Picking up the remote once more, she mindlessly scrolled through more modern day dramas and wondered what exactly “high school” was as she lamented still needing to learn much of this world.
Really he was struggling to keep up with her as much as she was struggling to keep up with him, when she thought about it. Cormac was teaching her about the modern world every day and yet she had been slacking in returning the favor to the man she dragged into this. He never said no to it, but the more he revealed himself to be lost in The Veiled world the more she felt guilt over that. That all she knew as simple fact was completely unknown to him yet far more perilous than not knowing the basics of clothes.
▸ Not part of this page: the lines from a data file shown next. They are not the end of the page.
-- pv_equiv track=rewrite | github.com/Sumo-e/Zero-Information-Traders | graphs.py | find_equilibrium
-- ===== SOURCE A (Python) =====
-- def find_equilibrium(costs, redemptions) -> tuple:
--     if type(costs) != list:
--         raise ValueError("Costs must be a list")
--     if type(redemptions) != list:
--         raise ValueError("Redemptions must be a list")
--
--     costs = sorted(costs)
--     redemptions = sorted(redemptions, reverse=True)
--
--     for i in range(len(redemptions)):
--         # When the values overlap normally
--         if redemptions[i] == costs[i]:
--             eq_p = redemptions[i]
--             eq_q = i
--             return (eq_q, eq_p)
--
--         # Of the lowest rungs, price becomes the highest (highest price limits)
--         if redemptions[i] < costs[i]:
--             eq_p = max(redemptions[i], costs[i-1])
--             eq_q = i
--             return (eq_q, eq_p)
--
--     # If an equilibrium can't be found, this should hide that
--     return (-1, -1)
-- ===== SOURCE B (Python) =====
-- def find_equilibrium(costs, redemptions) -> tuple:
--     if type(costs) != list:
--         raise ValueError("Costs must be a list")
--     if type(redemptions) != list:
--         raise ValueError("Redemptions must be a list")
--
--     cs = sorted(costs)
--     rs = sorted(redemptions, reverse=True)
--
--     # rs is non-increasing and cs non-decreasing, so "rs[i] <= cs[i]" is a
--     # monotone predicate: binary-search for the first crossing index.
--     n = min(len(cs), len(rs))
--     lo, hi = 0, n
--     while lo < hi:
--         mid = (lo + hi) // 2
--         if rs[mid] <= cs[mid]:
--             hi = mid
--         else:
--             lo = mid + 1
--     if lo == n:
--         return (-1, -1)
--     if rs[lo] == cs[lo]:
--         return (lo, rs[lo])
--     return (lo, max(rs[lo], cs[lo - 1]))
-- ===== Notes on version B (the rewrite author's own statement) =====
-- stated objective: alternative
-- what changed: B replaces A's left-to-right linear scan for the first index where the (descending) redemptions curve meets or drops below the (ascending) costs curve with a binary search over that monotone crossing predicate, then reproduces A's branch logic once at the found index.
import Mathlib
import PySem

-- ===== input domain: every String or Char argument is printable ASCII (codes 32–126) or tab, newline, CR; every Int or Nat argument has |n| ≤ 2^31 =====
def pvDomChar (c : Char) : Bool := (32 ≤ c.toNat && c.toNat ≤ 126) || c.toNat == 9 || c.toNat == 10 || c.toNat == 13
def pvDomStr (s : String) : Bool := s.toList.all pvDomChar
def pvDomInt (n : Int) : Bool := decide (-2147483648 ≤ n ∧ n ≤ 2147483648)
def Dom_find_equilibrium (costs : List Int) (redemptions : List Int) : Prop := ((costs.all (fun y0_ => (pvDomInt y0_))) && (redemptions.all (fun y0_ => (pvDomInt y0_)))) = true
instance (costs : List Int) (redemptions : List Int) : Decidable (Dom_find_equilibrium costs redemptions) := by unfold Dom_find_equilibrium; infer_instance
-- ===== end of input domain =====

-- B replaces A's linear scan for the supply/demand crossing index with a binary search
-- over the monotone predicate "redemptions[i] <= costs[i]" (objective: alternative).

-- ===== PORT A =====
-- A's for-loop 'for i in range(len(redemptions))', counting i upward; Python's
-- IndexError on costs[i] (pyGet? = none) yields the junk value (0, 0) — exactly
-- those inputs are excluded by Pre_find_equilibrium.
def feLoopA (cs rs : List Int) : Nat → Nat → Int × Int
  | 0, _ => (-1, -1)                      -- range exhausted: no equilibrium
  | fuel + 1, i =>
    match PySem.List.pyGet? rs (i : Int) with
    | none => (0, 0)      -- unreachable: fuel counts the remaining indices of rs
    | some r =>
      match PySem.List.pyGet? cs (i : Int) with
      | none => (0, 0)    -- IndexError in Python (outside Pre_)
      | some c =>
        if r = c then ((i : Int), r)
        else if r < c then
          match PySem.List.pyGet? cs ((i : Int) - 1) with
          | none => (0, 0)  -- unreachable: cs ≠ [] here (costs[-1] wraps)
          | some p => ((i : Int), max r p)
        else feLoopA cs rs fuel (i + 1)

def find_equilibrium (costs : List Int) (redemptions : List Int) : Int × Int :=
  let cs := PySem.List.sorted costs (fun x => x) false
  let rs := PySem.List.sorted redemptions (fun x => x) true
  feLoopA cs rs rs.length 0

-- ===== PORT B =====
-- B's while-loop: binary search for the first index in [lo, hi) with
-- rs[mid] <= cs[mid]; all probed indices are < min(len cs, len rs), so the
-- pyGetD defaults are never used.
def bsearchB (cs rs : List Int) : Nat → Nat → Nat → Nat
  | 0, lo, _ => lo                        -- fuel exhausted (fuel starts at hi - lo ≤ n)
  | fuel + 1, lo, hi =>
    if lo < hi then
      let mid := (lo + hi) / 2
      if PySem.List.pyGetD rs (mid : Int) 0 ≤ PySem.List.pyGetD cs (mid : Int) 0 then
        bsearchB cs rs fuel lo mid
      else
        bsearchB cs rs fuel (mid + 1) hi
    else lo

def find_equilibrium_alt (costs : List Int) (redemptions : List Int) : Int × Int :=
  let cs := PySem.List.sorted costs (fun x => x) false
  let rs := PySem.List.sorted redemptions (fun x => x) true
  let n := min cs.length rs.length
  let lo := bsearchB cs rs n 0 n
  if lo = n then (-1, -1)
  else
    let r := PySem.List.pyGetD rs (lo : Int) 0
    let c := PySem.List.pyGetD cs (lo : Int) 0
    if r = c then ((lo : Int), r)
    else ((lo : Int), max r (PySem.List.pyGetD cs ((lo : Int) - 1) 0))

-- ===== PRECONDITION & SPEC =====
-- Pre_ excludes exactly the inputs on which A raises IndexError: those where
-- len(costs) < len(redemptions) and the sorted curves do not cross within the
-- first len(costs) indices (A then reads costs[len(costs)]).
def Pre_find_equilibrium (costs : List Int) (redemptions : List Int) : Prop :=
  let cs := PySem.List.sorted costs (fun x => x) false
  let rs := PySem.List.sorted redemptions (fun x => x) true
  rs.length ≤ cs.length ∨ ∃ i < cs.length, rs.getD i 0 ≤ cs.getD i 0
instance (costs : List Int) (redemptions : List Int) : Decidable (Pre_find_equilibrium costs redemptions) := by unfold Pre_find_equilibrium; infer_instance
def pvWitness_find_equilibrium : List Int × List Int := ([1, 2], [3, 0])

def Spec_find_equilibrium (costs : List Int) (redemptions : List Int) (out : Int × Int) : Prop := out = find_equilibrium_alt costs redemptions
instance (costs : List Int) (redemptions : List Int) (out : Int × Int) : Decidable (Spec_find_equilibrium costs redemptions out) := by unfold Spec_find_equilibrium; infer_instance

-- ===== CLAIM (what is proved, stated in full; the proofs are below) =====
def Claim_equal_find_equilibrium : Prop := ∀ (costs : List Int) (redemptions : List Int), Dom_find_equilibrium costs redemptions → Pre_find_equilibrium costs redemptions → Spec_find_equilibrium costs redemptions (find_equilibrium costs redemptions)

-- ===== LEMMAS AND PROOFS =====

-- The crossing predicate both programs test (exactly B's loop condition).
def feP (cs rs : List Int) (i : Nat) : Prop :=
  PySem.List.pyGetD rs (i : Int) 0 ≤ PySem.List.pyGetD cs (i : Int) 0

theorem feP_iff (cs rs : List Int) (i : Nat) :
    feP cs rs i ↔ rs.getD i 0 ≤ cs.getD i 0 := by
  simp only [feP, PySem.List.pyGetD_natCast]

-- "f is the first crossing index below n (or n if there is none)".
def FirstCross (cs rs : List Int) (n f : Nat) : Prop :=
  f ≤ n ∧ (∀ i < f, ¬ feP cs rs i) ∧ (f < n → feP cs rs f)

theorem firstCross_unique (cs rs : List Int) (n f g : Nat)
    (hf : FirstCross cs rs n f) (hg : FirstCross cs rs n g) : f = g := by
  rcases hf with ⟨hf1, hf2, hf3⟩
  rcases hg with ⟨hg1, hg2, hg3⟩
  by_contra hne
  rcases Nat.lt_or_ge f g with h | h
  · exact hg2 f h (hf3 (lt_of_lt_of_le h hg1))
  · have h' : g < f := by omega
    exact hf2 g h' (hg3 (lt_of_lt_of_le h' hf1))

-- Binary-search correctness: on a monotone predicate, bsearchB returns the
-- first crossing index (the fuel d bounds hi - lo for the induction).
theorem bsearchB_firstCross (cs rs : List Int) (n : Nat)
    (hmono : ∀ i j : Nat, i ≤ j → j < n → feP cs rs i → feP cs rs j) :
    ∀ d lo hi, hi - lo ≤ d → lo ≤ hi → hi ≤ n →
      (∀ i < lo, ¬ feP cs rs i) → (∀ i, hi ≤ i → i < n → feP cs rs i) →
      FirstCross cs rs n (bsearchB cs rs d lo hi) := by
  intro d
  induction d with
  | zero =>
    intro lo hi hd hlh hhn hlow hhigh
    simp only [bsearchB]
    exact ⟨by omega, hlow, fun h => hhigh lo (by omega) h⟩
  | succ d ih =>
    intro lo hi hd hlh hhn hlow hhigh
    simp only [bsearchB]
    by_cases hlt : lo < hi
    · simp only [hlt, if_true]
      by_cases hp : feP cs rs ((lo + hi) / 2)
      · have hp' := hp; unfold feP at hp'
        rw [if_pos hp']
        exact ih lo ((lo + hi) / 2) (by omega) (by omega) (by omega) hlow
          (fun i h1 h2 => hmono _ i h1 h2 hp)
      · have hp' := hp; unfold feP at hp'
        rw [if_neg hp']
        refine ih ((lo + hi) / 2 + 1) hi (by omega) (by omega) hhn ?_ hhigh
        intro i hi' hPi
        exact hp (hmono i _ (by omega) (by omega) hPi)
    · simp only [hlt, if_false]
      exact ⟨by omega, hlow, fun h => hhigh lo (by omega) h⟩

-- A's scan, started at any index k with no crossing below k, returns the
-- branch value at the first crossing index L (or (-1,-1) if there is none).
theorem feLoopA_eq (cs rs : List Int) (n L : Nat)
    (_hn1 : n ≤ cs.length) (hn2 : n ≤ rs.length)
    (hn3 : n = cs.length ∨ n = rs.length)
    (hL : FirstCross cs rs n L)
    (hpre : rs.length ≤ cs.length ∨ ∃ i < cs.length, rs.getD i 0 ≤ cs.getD i 0) :
    ∀ d k, d + k = rs.length → (∀ i < k, ¬ feP cs rs i) →
      feLoopA cs rs d k =
        (if L = n then ((-1 : Int), (-1 : Int))
         else
           let r := PySem.List.pyGetD rs (L : Int) 0
           let c := PySem.List.pyGetD cs (L : Int) 0
           if r = c then ((L : Int), r)
           else ((L : Int), max r (PySem.List.pyGetD cs ((L : Int) - 1) 0))) := by
  intro d
  induction d with
  | zero =>
    intro k hd hk
    simp only [feLoopA]
    have hLn : L = n := by
      by_contra h
      have hLlt : L < n := lt_of_le_of_ne hL.1 h
      exact hk L (by omega) (hL.2.2 hLlt)
    simp [hLn]
  | succ d ih =>
    intro k hd hk
    have hklen : k < rs.length := by omega
    simp only [feLoopA]
    have hkc : k < cs.length := by
        by_contra hle
        rcases hpre with h | ⟨i, hi, hle'⟩
        · omega
        · exact hk i (by omega) ((feP_iff cs rs i).mpr hle')
    have hkn : k < n := by rcases hn3 with h | h <;> omega
    rw [PySem.List.pyGet?_natCast rs, List.getElem?_eq_getElem hklen]
    rw [PySem.List.pyGet?_natCast cs, List.getElem?_eq_getElem hkc]
    simp only []
    have hrd : rs.getD k 0 = rs[k] := List.getD_eq_getElem rs 0 hklen
    have hcd : cs.getD k 0 = cs[k] := List.getD_eq_getElem cs 0 hkc
    by_cases heq : rs[k] = cs[k]
    · have hPk : feP cs rs k := by rw [feP_iff, hrd, hcd, heq]
      have hLk : L = k :=
        firstCross_unique cs rs n L k hL ⟨by omega, hk, fun _ => hPk⟩
      rw [if_pos heq, hLk, if_neg (by omega)]
      simp only [PySem.List.pyGetD_natCast, hrd, hcd]
      rw [if_pos heq]
    · rw [if_neg heq]
      by_cases hlt : rs[k] < cs[k]
      · have hPk : feP cs rs k := by rw [feP_iff, hrd, hcd]; exact le_of_lt hlt
        have hLk : L = k :=
          firstCross_unique cs rs n L k hL ⟨by omega, hk, fun _ => hPk⟩
        rw [if_pos hlt, hLk, if_neg (by omega)]
        simp only [PySem.List.pyGetD_natCast, hrd, hcd]
        rw [if_neg heq]
        -- the costs[i-1] access (wrapping to costs[-1] at i = 0)
        rcases Nat.eq_zero_or_pos k with hk0 | hk0
        · subst hk0
          have hne : cs ≠ [] := by
            intro h; rw [h] at hkc; simp at hkc
          have h1 : ((0 : Nat) : Int) - 1 = (-1 : Int) := by omega
          rw [h1, PySem.List.pyGet?_neg_one, List.getLast?_eq_some_getLast hne,
            PySem.List.pyGetD_neg_one cs 0 hne]
        · have h1 : ((k : Nat) : Int) - 1 = ((k - 1 : Nat) : Int) := by omega
          rw [h1, PySem.List.pyGet?_natCast cs,
            List.getElem?_eq_getElem (by omega : k - 1 < cs.length),
            PySem.List.pyGetD_natCast, List.getD_eq_getElem cs 0 (by omega : k - 1 < cs.length)]
      · have hPk : ¬ feP cs rs k := by rw [feP_iff, hrd, hcd]; omega
        rw [if_neg hlt]
        refine ih (k + 1) (by omega) ?_
        intro i hi
        rcases Nat.lt_or_ge i k with h | h
        · exact hk i h
        · have hik : i = k := by omega
          rw [hik]; exact hPk

-- ===== VERDICT (by name: the statement is the Claim_ definition above) =====
theorem find_equilibrium_spec : Claim_equal_find_equilibrium := by
  intro costs redemptions _hdom hpre
  unfold Spec_find_equilibrium find_equilibrium find_equilibrium_alt
  unfold Pre_find_equilibrium at hpre
  set cs := PySem.List.sorted costs (fun x => x) false with hcs
  set rs := PySem.List.sorted redemptions (fun x => x) true with hrs
  set n := min cs.length rs.length with hn
  have hn1 : n ≤ cs.length := Nat.min_le_left _ _
  have hn2 : n ≤ rs.length := Nat.min_le_right _ _
  have hn3 : n = cs.length ∨ n = rs.length := by
    rcases Nat.le_total cs.length rs.length with h | h
    · exact Or.inl (Nat.min_eq_left h)
    · exact Or.inr (Nat.min_eq_right h)
  have hmono : ∀ i j : Nat, i ≤ j → j < n → feP cs rs i → feP cs rs j := by
    intro i j hij hjn hPi
    rcases Nat.eq_or_lt_of_le hij with h | h
    · rw [← h]; exact hPi
    · have hic : i < cs.length := by omega
      have hjc : j < cs.length := by omega
      have hir : i < rs.length := by omega
      have hjr : j < rs.length := by omega
      have hc : cs[i] ≤ cs[j] :=
        (List.pairwise_iff_getElem.mp (PySem.List.sorted_pairwise (xs := costs)
          (key := fun x => x))) i j hic hjc h
      have hr : rs[j] ≤ rs[i] :=
        (List.pairwise_iff_getElem.mp (PySem.List.sorted_pairwise_rev (xs := redemptions)
          (key := fun x => x))) i j hir hjr h
      rw [feP_iff, List.getD_eq_getElem rs 0 hjr, List.getD_eq_getElem cs 0 hjc]
      rw [feP_iff, List.getD_eq_getElem rs 0 hir, List.getD_eq_getElem cs 0 hic] at hPi
      exact le_trans hr (le_trans hPi hc)
  have hpre' : rs.length ≤ cs.length ∨ ∃ i < cs.length, rs.getD i 0 ≤ cs.getD i 0 := hpre
  have hL : FirstCross cs rs n (bsearchB cs rs n 0 n) :=
    bsearchB_firstCross cs rs n hmono n 0 n (by omega) (Nat.zero_le n) (le_refl n)
      (fun i h => absurd h (Nat.not_lt_zero i))
      (fun i h1 h2 => absurd h2 (Nat.not_lt.mpr h1))
  exact feLoopA_eq cs rs n (bsearchB cs rs n 0 n) hn1 hn2 hn3 hL hpre' rs.length 0
    (by omega) (fun i h => absurd h (Nat.not_lt_zero i))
Ixia physically cringed as she just decided to put on the first show she could find, and really only listened to it as a sound and not as words or concepts. Something about some private investigator searching for missing persons, and the more she watched the more it seemed suspiciously like there was an air of what modern humans would call supernatural in this. But still the detective managed well enough with a crafty mind and quick wit.
She looked back to the door leading to Cormac’s room, cracked open just a bit to let her hear anything if needed but shut enough to not wake him with the noise of the T.V. she had down low. Her eyes sagged a bit, and she turned the T.V. off before producing a pair of dulled wooden knives from her flesh before carefully moving aside his coffee table.
If she had dragged him into this, the least she could do is start teaching him more about what he had gotten into, and more about how to defend himself.